Prune: Release lock

Prune should only have exclusive lock while editing index files, but when deleting unindexed packs, there isn’t a reason to block new backups.
Thoughts?

709 snapshots have been removed, running prune
counting files in repo
building new index for repo
[2:26:54] 100.00%  101817 / 101817 packs
incomplete pack file (will be removed): 20d908e7ea827985b91ee6b335c2f72fb1d6a28f2a375f64a34d63f50c8ae9ca
incomplete pack file (will be removed): 400d361dd902cb99e92b7b47f62b00aa6ed79110087a9546c10758c9b578926a
repository contains 101815 packs (2778852 blobs) with 463.580 GiB
processed 2778852 blobs: 734970 duplicate blobs, 91.447 GiB duplicate
load all snapshots
find data that is still in use for 49 snapshots
[3:34] 100.00%  49 / 49 snapshots
found 661747 of 2778852 data blobs still in use, removing 2117105 blobs
will remove 2 invalid files
will delete 56997 packs and rewrite 24516 packs, this frees 400.907 GiB
[23:20:15] 100.00%  24516 / 24516 packs rewritten
counting files in repo
[1:03:49] 100.00%  28013 / 28013 packs
finding old index files
saved new indexes as [49d51ef5 44fbce95 a1abebe4 bce89479 556d327d 23af6a35 bd59120a a5f4d733 8384ba5a afe18968]
remove 1566 old index files
[36:07:28] 94.18%  76766 / 81513 packs deleted

I think you’re right!
In your example the last 36 minutes could be done without exclusive locking.

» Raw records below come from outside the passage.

-- ===== LEMMAS AND PROOFS =====

theorem pvFind_cons (c : Char) (u : List Char) :
    PySem.Chars.find (c :: u) ['"'] =
      if c = '"' then 0
      else if PySem.Chars.find u ['"'] = -1 then -1 else PySem.Chars.find u ['"'] + 1 := by
  by_cases hc : c = '"'
  · subst hc
    have hpre : ['"'] <+: ('"' :: u) := ⟨u, rfl⟩
    have hne : PySem.Chars.find ('"' :: u) ['"'] ≠ -1 :=
      (PySem.Chars.find_ne_neg_one_iff _ _).mpr hpre.isInfix
    have hge : 0 ≤ PySem.Chars.find ('"' :: u) ['"'] := by
      have := PySem.Chars.neg_one_le_find ('"' :: u) ['"']; omega
    obtain ⟨h1, h2⟩ := PySem.Chars.find_spec hge
    have h0 : (PySem.Chars.find ('"' :: u) ['"']).toNat = 0 := by
      by_contra h
      exact h2 0 (by omega) (by simpa using hpre)
    rw [if_pos rfl]
    omega
  · rw [if_neg hc]
    by_cases h1 : PySem.Chars.find u ['"'] = -1
    · rw [if_pos h1]
      have hnu : ¬ ['"'] <:+: u := (PySem.Chars.find_eq_neg_one_iff u _).mp h1
      apply (PySem.Chars.find_eq_neg_one_iff _ _).mpr
      intro hinf
      rcases List.mem_cons.mp ((List.singleton_infix_iff _ _).mp hinf) with h' | h'
      · exact hc h'.symm
      · exact hnu ((List.singleton_infix_iff _ _).mpr h')
    · rw [if_neg h1]
      have hru : 0 ≤ PySem.Chars.find u ['"'] := by
        have := PySem.Chars.neg_one_le_find u ['"']; omega
      obtain ⟨hu1, hu2⟩ := PySem.Chars.find_spec hru
      have hmem : ('"' : Char) ∈ u :=
        (List.singleton_infix_iff _ _).mp ((PySem.Chars.find_ne_neg_one_iff u _).mp h1)
      have hinf : ['"'] <:+: (c :: u) :=
        (List.singleton_infix_iff _ _).mpr (List.mem_cons_of_mem c hmem)
      have hne : PySem.Chars.find (c :: u) ['"'] ≠ -1 :=
        (PySem.Chars.find_ne_neg_one_iff _ _).mpr hinf
      have hge : 0 ≤ PySem.Chars.find (c :: u) ['"'] := by
        have := PySem.Chars.neg_one_le_find (c :: u) ['"']; omega
      obtain ⟨hm1, hm2⟩ := PySem.Chars.find_spec hge
      have hm0 : (PySem.Chars.find (c :: u) ['"']).toNat ≠ 0 := by
        intro h0
        rw [h0] at hm1
        have h' : ('"' : Char) = c := by simpa using hm1
        exact hc h'.symm
      have hupper : (PySem.Chars.find (c :: u) ['"']).toNat ≤ (PySem.Chars.find u ['"']).toNat + 1 := by
        by_contra h
        exact hm2 ((PySem.Chars.find u ['"']).toNat + 1) (by omega)
          (by simpa [List.drop_succ_cons] using hu1)
      have hlower : (PySem.Chars.find u ['"']).toNat + 1 ≤ (PySem.Chars.find (c :: u) ['"']).toNat := by
        by_contra h
        obtain ⟨s', hs⟩ : ∃ s', (PySem.Chars.find (c :: u) ['"']).toNat = s' + 1 :=
          ⟨(PySem.Chars.find (c :: u) ['"']).toNat - 1, by omega⟩
        have hpm : ['"'] <+: u.drop s' := by
          rw [hs] at hm1
          simpa [List.drop_succ_cons] using hm1
        exact hu2 s' (by omega) hpm
      omega


theorem pvFindFrom_at_quote (s : List Char) (j : Nat) (hj : j < s.length) (hq : s[j] = '"') :
    PySem.Chars.findFrom s ['"'] (j : Int) none = (j : Int) := by
  rw [PySem.Chars.findFrom_natCast s ['"'] j (by omega)]
  rw [List.drop_eq_getElem_cons hj, hq, pvFind_cons]
  simp

theorem pvFindFrom_step (s : List Char) (j : Nat) (hj : j < s.length) (hq : s[j] ≠ '"') :
    PySem.Chars.findFrom s ['"'] (j : Int) none =
      PySem.Chars.findFrom s ['"'] ((j + 1 : Nat) : Int) none := by
  rw [PySem.Chars.findFrom_natCast s ['"'] j (by omega),
      PySem.Chars.findFrom_natCast s ['"'] (j + 1) (by omega)]
  rw [List.drop_eq_getElem_cons hj, pvFind_cons]
  by_cases hf : PySem.Chars.find (s.drop (j + 1)) ['"'] = -1
  · simp [hq, hf]
  · simp only [if_neg hq, if_neg hf]
    have := PySem.Chars.neg_one_le_find (s.drop (j + 1)) ['"']
    split
    · omega
    · push_cast; ring

theorem pvSlice_drop (chars : List Char) (j : Nat) :
    PySem.List.slice chars (some (j : Int)) none = chars.drop j :=
  PySem.List.slice_from_natCast chars j

theorem pvSlice_cons (chars : List Char) (j : Nat) (k : Int) (hj : j < chars.length)
    (hjk : (j : Int) < k) :
    PySem.List.slice chars (some (j : Int)) (some k) =
      chars[j] :: PySem.List.slice chars (some ((j + 1 : Nat) : Int)) (some k) := by
  rw [PySem.List.slice_toNat chars (by omega) (by omega),
      PySem.List.slice_toNat chars (by omega) (by omega)]
  simp only [Int.toNat_natCast]
  have h1 : k.toNat - j = (k.toNat - (j + 1)) + 1 := by omega
  rw [h1, List.drop_eq_getElem_cons hj, List.take_succ_cons]

theorem pvSlice_self (chars : List Char) (j : Nat) :
    PySem.List.slice chars (some (j : Int)) (some (j : Int)) = [] := by
  rw [PySem.List.slice_toNat chars (by omega) (by omega)]
  simp

-- B's scan absorbs one non-quote character into the buffer
theorem pvBInner_step (chars : List Char) (i : Int) (j : Nat) (hj : j < chars.length)
    (hq : chars[j] ≠ '"') (buffer : List Char) (collected : List (Int × String)) :
    pvBInner chars i j buffer collected =
      pvBInner chars i (j + 1) (buffer ++ [chars[j]]) collected := by
  have hff := pvFindFrom_step chars j hj hq
  conv_lhs => rw [pvBInner]
  conv_rhs => rw [pvBInner]
  simp only [hff]
  by_cases hk : PySem.Chars.findFrom chars ['"'] ((j + 1 : Nat) : Int) none = -1
  · simp only [hk, dif_pos]
    rw [pvSlice_drop, pvSlice_drop, List.drop_eq_getElem_cons hj]
    simp
  · have hb := pvFindFrom_bounds chars (j + 1) hk
    have hsl := pvSlice_cons chars j (PySem.Chars.findFrom chars ['"'] ((j + 1 : Nat) : Int) none)
      hj (by push_cast at hb ⊢; omega)
    simp only [dif_neg hk, hsl]
    split
    · simp
    · simp

theorem pvInner_eq_ge (chars : List Char) (i : Int) (j : Nat) (h : chars.length ≤ j)
    (buffer : List Char) (collected : List (Int × String)) :
    pvAInner chars i j buffer collected = pvBInner chars i j buffer collected := by
  rw [pvAInner, pvBInner]
  have hk := pvFindFrom_none_of_le chars j h
  simp only [hk, dif_pos, dif_neg (by omega : ¬ j < chars.length)]
  rw [pvSlice_drop, List.drop_of_length_le h]
  simp

theorem pvInner_eq (chars : List Char) (i : Int) :
    ∀ (n j : Nat) (buffer : List Char) (collected : List (Int × String)),
      chars.length - j ≤ n →
      pvAInner chars i j buffer collected = pvBInner chars i j buffer collected := by
  intro n
  induction n with
  | zero =>
    intro j buffer collected hn
    exact pvInner_eq_ge chars i j (by omega) buffer collected
  | succ n ih =>
    intro j buffer collected hn
    by_cases hj : j < chars.length
    · by_cases hq : chars[j] = '"'
      · have hkf := pvFindFrom_at_quote chars j hj hq
        rw [pvAInner, pvBInner]
        simp only [hkf, dif_pos hj, if_pos hq]
        have hne : ¬ ((j : Int) = -1) := by omega
        simp only [dif_neg hne]
        have hcond : ((j : Int) + 1 < (chars.length : Int) ∧
            PySem.List.pyGet? chars ((j : Int) + 1) = some '"') ↔ chars[j + 1]? = some '"' := by
          constructor
          · rintro ⟨h1, h2⟩
            rw [show ((j : Int) + 1) = ((j + 1 : Nat) : Int) by push_cast; ring,
                PySem.List.pyGet?_natCast] at h2
            exact h2
          · intro h2
            have hlt : j + 1 < chars.length := by
              obtain ⟨h, -⟩ := List.getElem?_eq_some_iff.mp h2
              exact h
            refine ⟨by exact_mod_cast hlt, ?_⟩
            rw [show ((j : Int) + 1) = ((j + 1 : Nat) : Int) by push_cast; ring,
                PySem.List.pyGet?_natCast]
            exact h2
        by_cases hesc : chars[j + 1]? = some '"'
        · simp only [if_pos hesc, if_pos (hcond.mpr hesc)]
          rw [show ((j : Int).toNat + 2) = j + 2 by omega, pvSlice_self]
          simp only [List.append_nil]
          exact ih (j + 2) (buffer ++ ['"']) collected (by omega)
        · simp only [if_neg hesc, if_neg (fun h => hesc (hcond.mp h))]
          rw [pvSlice_self]
          simp
      · rw [pvBInner_step chars i j hj hq buffer collected]
        rw [pvAInner]
        simp only [dif_pos hj, if_neg hq]
        exact ih (j + 1) (buffer ++ [chars[j]]) collected (by omega)
    · exact pvInner_eq_ge chars i j (by omega) buffer collected

theorem pvOuter_eq (lines : List String) (line_idx : Int) :
    ∀ (n i j : Nat) (collected : List (Int × String)),
      lines.length - i ≤ n →
      pvAOuter lines line_idx i j [] collected = pvBOuter lines line_idx i j [] collected := by
  intro n
  induction n with
  | zero =>
    intro i j collected hn
    have hi : ¬ i < lines.length := by omega
    rw [pvAOuter, pvBOuter]
    simp [hi]
  | succ n ih =>
    intro i j collected hn
    by_cases hi : i < lines.length
    · rw [pvAOuter, pvBOuter]
      simp only [dif_pos hi]
      rw [pvInner_eq (lines[i]).toList (i : Int) ((lines[i]).toList.length) j [] collected (by omega)]
      cases h : pvBInner (lines[i]).toList (i : Int) j [] collected with
      | inl r => simp
      | inr c =>
        simp only []
        exact ih (i + 1) 0 c (by omega)
    · rw [pvAOuter, pvBOuter]
      simp [hi]

-- ===== VERDICT (by name: the statement is the Claim_ definition above) =====
theorem consume_string_literal_py_spec : Claim_equal_consume_string_literal_py := by
  unfold Claim_equal_consume_string_literal_py
  intro lines line_idx col_idx _hdom _hpre
  unfold Spec_consume_string_literal_py consume_string_literal_py consume_string_literal_py_alt
  exact pvOuter_eq lines line_idx lines.length line_idx.toNat (col_idx + 1).toNat [] (by omega)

What exactly is your use case? Do you want to minimize the time the repository is exclusively locked? The reduction of pruning time is actually work in progress (I made an PR to improve this a lot). This might already help in your specific use case (as soon as the PR is reviewed and merged).

See also https://forum.restic.net/t/prune-performance

If a concurrent backup manages to create an identical pack (extremely unlikely, but possible) then it could upload that pack only to have a concurrent prune operation come along and delete it.

I don’t think this is safe, even though the possibility for data loss is very small.

1 Like

Only way I see around that is having a ‘prune index’:

  • pruner about to delete > prune index
  • new backup: create pack: check if is in prune index, check if name already exists
  • prune delete complete, rm prune index

I would like to argue against this opinion, IMHO this is safe :smile:

You are completely right, but remember that for the encryption of each part in the pack a random 128 bit nonce is generated. So - yes it is (theoretical) possible. But it is extremely unlikely and we do have to bring this unlikeliness into the right perspective. In fact there are so much more likely things (e.g. hardware failures etc.) which will blow your backup such that this probability can be really neglected!
This is a bit like the discussion about hash collisions. If you do have a hash collision (and it is possible to have one), you will loose data in your backup. It is however that much unlikely, that this possibility can be neglected.